The most successful open source projects have a clear established process for contributing and a lot of documentation. But the majority don't have anything like that, and that's only exacerbated by git hosting platforms that put all their emphasis on code over process. I wonder whether setting up new tools around git allowing for all projects to follow the waterfall or a V-cycle might improve the contribution inequality.
[0] https://blog.cleancoder.com/uncle-bob/2016/10/26/DijkstrasAl...
So thanks for the link, I guess. I’ll keep this as ammunition for the next time someone quotes Uncle Bob.
The code is definitely a horrow show.
I would just like to compare them. I too find Uncle Bobs “clean code” book very much overrated.

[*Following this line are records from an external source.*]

theorem go_spec : ∀ (cs cur : List Char) (acc : List (List Char)),
    (∀ x ∈ cur, PySem.Chars.isspace x = false) →
    PySem.Chars.split₀.go cs cur acc = acc.reverse ++ words (cur.reverse ++ cs) := by
  intro cs
  induction cs with
  | nil =>
    intro cur acc hcur
    rw [PySem.Chars.split₀.go]
    match cur with
    | [] => simp [words_nil]
    | c :: cur' =>
      have hw : words (cur'.reverse ++ [c]) = [cur'.reverse ++ [c]] := by
        have := words_word_append (w := cur'.reverse ++ [c]) (by simp)
          (by intro d hd; apply hcur; simp at hd ⊢; tauto) (Or.inl rfl)
        simpa [words_nil] using this
      simp [hw]
  | cons c rest ih =>
    intro cur acc hcur
    rw [PySem.Chars.split₀.go]
    by_cases hc : PySem.Chars.isspace c = true
    · simp only [hc, if_true]
      match cur with
      | [] =>
        simp only [List.isEmpty_nil, if_true]
        rw [ih [] acc (by simp)]
        simp [words_cons_space rest hc]
      | x :: cur' =>
        have hw : words ((cur'.reverse ++ [x]) ++ (c :: rest)) =
            (cur'.reverse ++ [x]) :: words (c :: rest) := by
          refine words_word_append (by simp)
            (by intro d hd; apply hcur; simp at hd ⊢; tauto) (Or.inr ⟨c, rest, rfl, hc⟩)
        have hw2 : words (cur'.reverse ++ x :: c :: rest) = (cur'.reverse ++ [x]) :: words rest := by
          rw [show cur'.reverse ++ x :: c :: rest = (cur'.reverse ++ [x]) ++ (c :: rest) by simp,
            hw, words_cons_space rest hc]
        rw [if_neg (by simp), ih [] ((x :: cur').reverse :: acc) (by simp)]
        simp [hw2]
    · simp only [hc]
      rw [ih (c :: cur) acc (by
        intro x hx
        rcases List.mem_cons.mp hx with rfl | hx
        · simpa using hc
        · exact hcur x hx)]
      simp

theorem split₀_eq_words (cs : List Char) : PySem.Chars.split₀ cs = words cs := by
  have := go_spec cs [] [] (by simp)
  simpa [PySem.Chars.split₀] using this

theorem intercalate_eq_nfW : ∀ ws : List (List Char), List.intercalate [' '] ws = nfW ws
  | [] => by simp [List.intercalate, nfW]
  | [w] => by simp [List.intercalate, nfW]
  | w :: x :: t => by
    have h1 : List.intercalate [' '] (w :: x :: t) = w ++ [' '] ++ List.intercalate [' '] (x :: t) := by
      simp [List.intercalate, List.intersperse]
    rw [h1, intercalate_eq_nfW (x :: t)]
    simp [nfW]

theorem normA_eq_nf (cs : List Char) : normA cs = nf cs := by
  unfold normA nf PySem.Chars.join
  rw [split₀_eq_words, intercalate_eq_nfW]

-- back-append lemmas: how one more character changes the word list
theorem tw_append_of_not_all {p : Char → Bool} {rest v : List Char}
    (h : ¬ ∀ d ∈ rest, p d = true) :
    (rest ++ v).takeWhile p = rest.takeWhile p ∧ (rest ++ v).dropWhile p = rest.dropWhile p ++ v := by
  constructor
  · rw [List.takeWhile_append, if_neg]
    intro hlen
    exact h (by
      have := (List.takeWhile_prefix (l := rest) (p := p)).eq_of_length hlen
      intro d hd
      exact List.mem_takeWhile_imp (this ▸ hd))
  · rw [List.dropWhile_append, if_neg]
    simp only [List.isEmpty_iff, List.dropWhile_eq_nil_iff]
    exact h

My understanding of the “design” aspect of TDD is, that you start from client code and create the code that conforms to your tests. Too often I worked in a team with other developers and I wanted to use what they wrote, and they somehow coded what was part of the spec, but it was unusable from my code. Only because I was able to change their code (most often the public API) I was able to use it.

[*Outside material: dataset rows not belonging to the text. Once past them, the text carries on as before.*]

-- a constraint-free stretch sums in closed form and leaves min_l untouched
theorem pvFlat (g : Int → Int) (e : Int) : ∀ (a c ml : Int), 1 ≤ ml →
    (∀ r, a ≤ r → r < e → g r ≤ 0) →
    (PySem.List.pyRange a e 1).foldl (pvAStep g) (c, ml) = (c + pvSeg a (e - 1) ml, ml) := by
  intro a
  by_cases he : e ≤ a
  · intro c ml hml _
    rw [PySem.List.pyRange_one_eq_nil he]
    simp only [List.foldl_nil, pvSeg]
    rw [if_pos (show e - 1 < a by omega)]
    norm_num
  · intro c ml hml hg
    replace he : a < e := by omega
    rw [PySem.List.pyRange_one_cons he, List.foldl_cons]
    have hga : g a ≤ 0 := hg a le_rfl he
    have hstep : pvAStep g (c, ml) a = (c + (a - ml + 1), ml) := by
      unfold pvAStep
      have : max ml (max 1 (g a)) = ml := by omega
      simp only [this]
    rw [hstep, pvFlat g e (a + 1) (c + (a - ml + 1)) ml hml
      (fun r hr1 hr2 => hg r (by omega) hr2)]
    rw [pvSeg_cons a (e - 1) ml (by omega)]
    simp only [Prod.mk.injEq]
    exact ⟨by ring, trivial⟩
  termination_by a => (e - a).toNat
  decreasing_by omega

-- main sweep: A's flat walk over 1..n equals B's walk over the sorted constraint points
theorem pvSweep (g : Int → Int) (n : Int) (K : List Int) :
    ∀ (prev c ml : Int), 1 ≤ ml →
    K.Pairwise (· < ·) →
    (∀ k ∈ K, prev < k ∧ k ≤ n) →
    (∀ r, prev < r → r ≤ n → r ∉ K → g r ≤ 0) →
    ((PySem.List.pyRange (prev + 1) (n + 1) 1).foldl (pvAStep g) (c, ml)).1
      = (let t := K.foldl
            (fun (s : Int × Int × Int) hi =>
              let c1 := s.1 + pvSeg (s.2.2 + 1) (hi - 1) s.2.1
              let ml := if g hi > s.2.1 then g hi else s.2.1
              (c1 + (hi - ml + 1), ml, hi))
            (c, ml, prev)
         ; t.1 + pvSeg (t.2.2 + 1) n t.2.1) := by
  induction K with
  | nil =>
    intro prev c ml hml _ _ hmiss
    rw [pvFlat g (n + 1) (prev + 1) c ml hml
      (fun r hr1 hr2 => hmiss r (by omega) (by omega) (List.not_mem_nil))]
    simp only [List.foldl_nil]
    norm_num
  | cons k K' ih =>
    intro prev c ml hml hpw hK hmiss
    have hk := hK k (List.mem_cons_self ..)
    have hK' : ∀ x ∈ K', k < x := fun x hx => (List.pairwise_cons.1 hpw).1 x hx
    -- split the range at k
    rw [PySem.List.pyRange_one_append (prev + 1) k (n + 1) (by omega) (by omega),
      List.foldl_append]
    -- flat stretch prev+1 .. k-1
    rw [pvFlat g k (prev + 1) c ml hml
      (fun r hr1 hr2 => hmiss r (by omega) (by omega)
        (by
          intro hmem
          rcases List.mem_cons.1 hmem with rfl | hmem'
          · omega
          · exact absurd (hK' r hmem') (by omega)))]
    -- the constraint point k itself
    rw [PySem.List.pyRange_one_cons (by omega : k < n + 1), List.foldl_cons]
    have hstep : pvAStep g (c + pvSeg (prev + 1) (k - 1) ml, ml) k
        = (c + pvSeg (prev + 1) (k - 1) ml + (k - max ml (g k) + 1), max ml (g k)) := by
      unfold pvAStep
      have : max ml (max 1 (g k)) = max ml (g k) := by omega
      simp only [this]
    rw [hstep]
    have hml' : 1 ≤ max ml (g k) := by omega
    rw [ih k (c + pvSeg (prev + 1) (k - 1) ml + (k - max ml (g k) + 1)) (max ml (g k)) hml'
      (List.pairwise_cons.1 hpw).2
      (fun x hx => ⟨hK' x hx, (hK x (List.mem_cons_of_mem _ hx)).2⟩)
      (fun r hr1 hr2 hr3 => hmiss r (by omega) hr2
        (by intro hmem; rcases List.mem_cons.1 hmem with rfl | hmem' <;> [omega; exact hr3 hmem']))]
    simp only [List.foldl_cons]
    have hif : (if g k > ml then g k else ml) = max ml (g k) := by omega
    rw [hif]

You iterate through all of the edges every time to find a nodes neighbors?
idk, this code just looks terrible to me.
The whole interface hazard evaporates if you write the tests in the same scope as the implementation, so the tests can access internals directly without changing the interface. E.g. put them in the same translation unit for C++. Have separate source files only containing API tests as well if you like. Weird that's so unpopular.
There's also a strong synergy with design by contract, especially for data structures. Put (expensive) pre/post and invariants on the methods, then hit the edge cases from unit tests, and fuzz the thing for good measure. You get exactly the public API you want plus great assurance that the structure works, provided you don't change semantics when disabling the contract checks.
The post is weird, I agree with almost everything in the first half and disagreed with most of the second part.
What makes TDD hard for integration testing is that there are no simple readymade tools similar to XUnit frameworks and people need to build their own tools and make them fast.
Lots of shops claim to do TDD, but in practice what they mean is that they sometimes write unit tests. I've literally never encountered it outside of toy examples and small academic exercises.
Where is the software successfully developed according to TDD principles? Surely a superior method of software development should produce abundant examples of superior software? TDD has been around for a pretty long time.
1. No bug is ever fixed before we have at least one failing test. Test needs to fail, and then turn green after bugfix. [1]
2. No new code ever committed without a test specifically testing the behavior expected from the new code. Test needs to fail, and then turn green after the new code.
3. If we're writing a brand new service/product/program etc, we first create a spec in human language. Turn the spec into tests. This doesn't mean, formally speaking "write tests first, code later" because we do write tests and code at the same. It's just that everything in the spec has to have an accompanying test, and every behavior in the code needs to have a test. This is checked informally.
As they say, unittests are also code, and all code has bugs. In particular, tests have bugs too. So, this framework is not bullet-proof either, but I've personally been enjoying working in this flow.
[1] The only exception is if there is a serious prod incident. Then we fix the bug first. When this happens, I, personally, remove the fix, make sure a test fails, then add the fix back.
The times I actually use TDD are basically limited to really tricky problems I don't know how to solve or break down or when I have a problem with some rough ideas for domain boundaries but I don't quite know where I should draw the lines around things. TDD pulls these out of thin air like magic and they consistently take less time to reach than if I just sit there and think about it for a week by trying different approaches out.